Here’s the example we saw earlier, using a 1,000 SNP window on the 2R chromosome arm.

ag3.plot_h12_gwss(
    contig="2R", 
    analysis="gamb_colu", 
    window_size=1000, 
    sample_sets="3.0", 
    sample_query="cohort_admin2_year == 'BF-09_Houet_gamb_2014'",
    title="BF-09_Houet_gamb_2014; window_size=1000"
)

As we saw earlier, by zooming into an established pyrethroid metabolic insecticide resistance locus, known to be under selection, we are able to see a clear peak in the H12 statistic if we have a good window size. Let’s zoom in to 28,500,000bp (Cyp6aa/p gene cluster) and remind ourselves.

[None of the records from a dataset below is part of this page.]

-- pv_equiv track=rewrite | github.com/coastscout/CryptoFinal | Vigenere cipher.py | shiftedArrays
-- ===== SOURCE A (Python) =====
-- def shiftedArrays(arraytoshift):
--     allshiftedarrays = []
--     min = 9
--     max = 17
--
--     for i in range(min, max):
--         shiftedarray = [0] * len(arraytoshift)
--         for j in range(len(arraytoshift)):
--             if j >= i:
--                 shiftedarray[j] = arraytoshift[j - i]
--         allshiftedarrays.append(shiftedarray)
--     return allshiftedarrays
-- ===== SOURCE B (Python) =====
-- def shiftedArrays(arraytoshift):
--     n = len(arraytoshift)
--     prev = ([0] * 9 + list(arraytoshift))[:n]
--     out = [prev]
--     for _ in range(7):
--         prev = ([0] + prev)[:n]
--         out.append(prev)
--     return out
-- ===== Notes on version B (the rewrite author's own statement) =====
-- stated objective: alternative
-- what changed: Instead of recomputing each of the 8 shifted arrays from the source with a nested per-index loop, B computes the shift-9 array once by padding-and-truncating and derives each subsequent array incrementally from the previous one by prepending a zero and truncating (whole-list slice operations replace the per-element inner loop).
import Mathlib
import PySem

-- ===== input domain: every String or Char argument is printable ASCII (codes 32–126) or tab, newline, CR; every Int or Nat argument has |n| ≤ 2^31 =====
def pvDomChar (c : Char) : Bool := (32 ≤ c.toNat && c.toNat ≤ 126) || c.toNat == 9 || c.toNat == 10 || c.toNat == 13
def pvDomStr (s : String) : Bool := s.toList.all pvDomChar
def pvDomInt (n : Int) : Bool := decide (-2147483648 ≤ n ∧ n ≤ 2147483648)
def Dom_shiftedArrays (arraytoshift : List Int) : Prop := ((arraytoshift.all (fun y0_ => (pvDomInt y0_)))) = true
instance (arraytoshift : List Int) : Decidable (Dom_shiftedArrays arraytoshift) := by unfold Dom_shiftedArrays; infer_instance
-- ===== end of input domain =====

-- B derives each shifted array incrementally from the previous one (prepend a zero,
-- truncate) instead of A's nested index loop per shift; alternative decomposition, same cost.

-- ===== PORT A =====
def shiftedArrays (arraytoshift : List Int) : List (List Int) :=
  (PySem.List.pyRange 9 17 1).foldl (fun alls i =>
    alls ++ [ (PySem.List.pyRange 0 (arraytoshift.length : Int) 1).foldl
        (fun arr j =>
          if j ≥ i then arr.set j.toNat (PySem.List.pyGetD arraytoshift (j - i) 0) else arr)
        (List.replicate arraytoshift.length (0 : Int)) ]) []

-- ===== PORT B =====
def shiftedArrays_alt (arraytoshift : List Int) : List (List Int) :=
  let n := arraytoshift.length
  let first := (List.replicate 9 (0 : Int) ++ arraytoshift).take n
  let p := (List.range 7).foldl
      (fun (p : List (List Int) × List Int) _ =>
        let nxt := ((0 : Int) :: p.2).take n
        (p.1 ++ [nxt], nxt))
      ([first], first)
  p.1

-- ===== PRECONDITION & SPEC =====
def Spec_shiftedArrays (arraytoshift : List Int) (out : List (List Int)) : Prop := out = shiftedArrays_alt arraytoshift
instance (arraytoshift : List Int) (out : List (List Int)) : Decidable (Spec_shiftedArrays arraytoshift out) := by unfold Spec_shiftedArrays; infer_instance

-- ===== CLAIM (what is proved, stated in full; the proofs are below) =====
def Claim_equal_shiftedArrays : Prop := ∀ (arraytoshift : List Int), Dom_shiftedArrays arraytoshift → Spec_shiftedArrays arraytoshift (shiftedArrays arraytoshift)

-- ===== LEMMAS AND PROOFS =====

-- the common description of a shifted copy: i leading zeros, then the source, truncated to n
def pvShift (a : List Int) (i : Nat) : List Int :=
  (List.replicate i (0 : Int) ++ a).take a.length

-- A's inner loop, folded over List.range m, fills the first m positions
theorem pvA_inner_gen (a : List Int) (i : Int) (hi : 0 ≤ i) (m : Nat) (hm : m ≤ a.length) :
    (List.range m).foldl
      (fun arr (k : Nat) =>
        if (k : Int) ≥ i then arr.set (k : Int).toNat (PySem.List.pyGetD a ((k : Int) - i) 0) else arr)
      (List.replicate a.length (0 : Int))
    = (List.replicate i.toNat (0 : Int) ++ a).take m ++ List.replicate (a.length - m) (0 : Int) := by
  induction m with
  | zero => simp
  | succ m ih =>
    have hm' : m ≤ a.length := by omega
    have hmlt : m < a.length := by omega
    rw [List.range_succ, List.foldl_append, ih hm']
    simp only [List.foldl_cons, List.foldl_nil]
    have hlen : ((List.replicate i.toNat (0 : Int) ++ a).take m).length = m := by
      simp; omega
    by_cases hcase : (m : Int) ≥ i
    · have him : i.toNat ≤ m := by omega
      rw [if_pos hcase]
      have hrep : List.replicate (a.length - m) (0 : Int)
          = (0 : Int) :: List.replicate (a.length - (m + 1)) (0 : Int) := by
        have : a.length - m = (a.length - (m + 1)) + 1 := by omega
        rw [this, List.replicate_succ]
      have hidx : ((m : Int)).toNat = m := by omega
      rw [hrep, hidx]
      have hset : (((List.replicate i.toNat (0 : Int) ++ a).take m)
            ++ (0 : Int) :: List.replicate (a.length - (m + 1)) (0 : Int)).set m
              (PySem.List.pyGetD a ((m : Int) - i) 0)
          = ((List.replicate i.toNat (0 : Int) ++ a).take m)
            ++ (PySem.List.pyGetD a ((m : Int) - i) 0) :: List.replicate (a.length - (m + 1)) (0 : Int) := by
        rw [List.set_append_right _ _ (by omega)]
        simp [hlen]
      rw [hset]
      have hgd : PySem.List.pyGetD a ((m : Int) - i) 0 = a.getD (m - i.toNat) 0 := by
        have : (m : Int) - i = ((m - i.toNat : Nat) : Int) := by omega
        rw [this, PySem.List.pyGetD_natCast]
      have hmi : m - i.toNat < a.length := by omega
      have htake : (List.replicate i.toNat (0 : Int) ++ a).take (m + 1)
          = (List.replicate i.toNat (0 : Int) ++ a).take m ++ [a[m - i.toNat]] := by
        rw [List.take_add_one]
        have hmm : m < (List.replicate i.toNat (0 : Int) ++ a).length := by simp; omega
        rw [List.getElem?_eq_getElem hmm]
        congr 1
        rw [List.getElem_append_right (by simp; omega)]
        simp
      rw [htake, hgd, List.getD_eq_getElem?_getD, List.getElem?_eq_getElem hmi]
      simp
    · rw [if_neg hcase]
      have him : m < i.toNat := by omega
      have htake : (List.replicate i.toNat (0 : Int) ++ a).take (m + 1)
          = (List.replicate i.toNat (0 : Int) ++ a).take m ++ [(0 : Int)] := by
        rw [List.take_add_one]
        have hmm : m < (List.replicate i.toNat (0 : Int) ++ a).length := by simp; omega
        rw [List.getElem?_eq_getElem hmm]
        congr 1
        rw [List.getElem_append_left (by simp; omega)]
        simp
      have hrep : List.replicate (a.length - m) (0 : Int)
          = (0 : Int) :: List.replicate (a.length - (m + 1)) (0 : Int) := by
        have : a.length - m = (a.length - (m + 1)) + 1 := by omega
        rw [this, List.replicate_succ]
      rw [htake, hrep]
      simp

-- A's inner loop computes pvShift
theorem pvA_inner (a : List Int) (i : Int) (hi : 0 ≤ i) :
    (PySem.List.pyRange 0 (a.length : Int) 1).foldl
      (fun arr j =>
        if j ≥ i then arr.set j.toNat (PySem.List.pyGetD a (j - i) 0) else arr)
      (List.replicate a.length (0 : Int)) = pvShift a i.toNat := by
  rw [PySem.List.pyRange_one]
  have h1 : ((a.length : Int) - 0).toNat = a.length := by omega
  rw [h1, List.foldl_map]
  simp only [zero_add]
  rw [pvA_inner_gen a i hi a.length (le_refl _)]
  simp [pvShift]

-- one incremental step of B advances the shift by one
theorem pvB_step (a : List Int) (i : Nat) :
    ((0 : Int) :: pvShift a i).take a.length = pvShift a (i + 1) := by
  unfold pvShift
  rw [← List.take_succ_cons]
  have : ((0 : Int) :: (List.replicate i (0 : Int) ++ a)) = List.replicate (i + 1) (0 : Int) ++ a := by
    simp [List.replicate_succ]
  rw [this, List.take_take]
  congr 1
  omega

-- B's loop after m steps: the list of shifts 9..9+m, with shift 9+m as the accumulator
theorem pvB_gen (a : List Int) (m : Nat) :
    (List.range m).foldl
      (fun (p : List (List Int) × List Int) _ =>
        (p.1 ++ [((0 : Int) :: p.2).take a.length], ((0 : Int) :: p.2).take a.length))
      ([pvShift a 9], pvShift a 9)
    = ((List.range (m + 1)).map (fun k => pvShift a (9 + k)), pvShift a (9 + m)) := by
  induction m with
  | zero => simp
  | succ m ih =>
    rw [List.range_succ, List.foldl_append, ih]
    simp only [List.foldl_cons, List.foldl_nil]
    rw [pvB_step]
    rw [List.range_succ (n := m + 1), List.map_append]
    rfl

-- ===== VERDICT (by name: the statement is the Claim_ definition above) =====
theorem shiftedArrays_spec : Claim_equal_shiftedArrays := by
  intro a _
  unfold Spec_shiftedArrays shiftedArrays shiftedArrays_alt
  have hrange : PySem.List.pyRange 9 17 1 = [9, 10, 11, 12, 13, 14, 15, 16] := by decide
  rw [hrange]
  simp only [List.foldl_cons, List.foldl_nil, List.nil_append]
  have hfirst : (List.replicate 9 (0 : Int) ++ a).take a.length = pvShift a 9 := rfl
  rw [hfirst]
  have hB := pvB_gen a 7
  simp only [List.range_succ] at hB ⊢
  rw [hB]
  have h9 := pvA_inner a 9 (by omega)
  have h10 := pvA_inner a 10 (by omega)
  have h11 := pvA_inner a 11 (by omega)
  have h12 := pvA_inner a 12 (by omega)
  have h13 := pvA_inner a 13 (by omega)
  have h14 := pvA_inner a 14 (by omega)
  have h15 := pvA_inner a 15 (by omega)
  have h16 := pvA_inner a 16 (by omega)
  norm_num at h9 h10 h11 h12 h13 h14 h15 h16
  simp [h9, h10, h11, h12, h13, h14, h15, h16]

However, if our window size is too small, then our signal may not be visible over background noise. To illustrate what happens, let’s run the same scan but with a much smaller window size of 100 bp.

ag3.plot_h12_gwss(
    contig="2R", 
    analysis="gamb_colu", 
    window_size=100, 
    sample_sets="3.0", 
    sample_query="cohort_admin2_year == 'BF-09_Houet_gamb_2014'",
    title="BF-09_Houet_gamb_2014; window_size=100 (too small!)"
)

This scan is far too noisy and it is impossible to detect any signals.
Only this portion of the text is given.